Stored data entries:
══════
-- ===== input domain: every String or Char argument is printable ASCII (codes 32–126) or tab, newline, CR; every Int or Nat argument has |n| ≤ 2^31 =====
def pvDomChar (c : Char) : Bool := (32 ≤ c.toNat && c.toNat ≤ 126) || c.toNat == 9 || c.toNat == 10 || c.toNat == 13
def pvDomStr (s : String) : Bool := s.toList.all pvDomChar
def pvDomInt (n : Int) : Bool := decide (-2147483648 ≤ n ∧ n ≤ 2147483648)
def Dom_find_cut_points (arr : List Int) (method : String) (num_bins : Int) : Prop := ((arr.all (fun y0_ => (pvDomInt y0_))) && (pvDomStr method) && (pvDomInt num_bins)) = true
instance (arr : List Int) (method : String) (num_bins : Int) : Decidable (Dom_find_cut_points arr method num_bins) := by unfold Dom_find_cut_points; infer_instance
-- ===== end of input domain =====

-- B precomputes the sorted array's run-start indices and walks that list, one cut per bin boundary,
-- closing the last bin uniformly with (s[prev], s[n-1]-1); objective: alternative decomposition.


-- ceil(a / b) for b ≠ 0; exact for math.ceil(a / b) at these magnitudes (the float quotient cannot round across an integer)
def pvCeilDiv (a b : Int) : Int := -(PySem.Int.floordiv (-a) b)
══════
■ PROBLEM DETAILS ■
The lines above starting at the one that contains "def pvDomChar (c" and ending at the one that contains "-- closing the" must be transcribed exactly, and no other lines may appear.

■ ANSWER BOX ■
def pvDomChar (c : Char) : Bool := (32 ≤ c.toNat && c.toNat ≤ 126) || c.toNat == 9 || c.toNat == 10 || c.toNat == 13
def pvDomStr (s : String) : Bool := s.toList.all pvDomChar
def pvDomInt (n : Int) : Bool := decide (-2147483648 ≤ n ∧ n ≤ 2147483648)
def Dom_find_cut_points (arr : List Int) (method : String) (num_bins : Int) : Prop := ((arr.all (fun y0_ => (pvDomInt y0_))) && (pvDomStr method) && (pvDomInt num_bins)) = true
instance (arr : List Int) (method : String) (num_bins : Int) : Decidable (Dom_find_cut_points arr method num_bins) := by unfold Dom_find_cut_points; infer_instance
-- ===== end of input domain =====

-- B precomputes the sorted array's run-start indices and walks that list, one cut per bin boundary,
-- closing the last bin uniformly with (s[prev], s[n-1]-1); objective: alternative decomposition.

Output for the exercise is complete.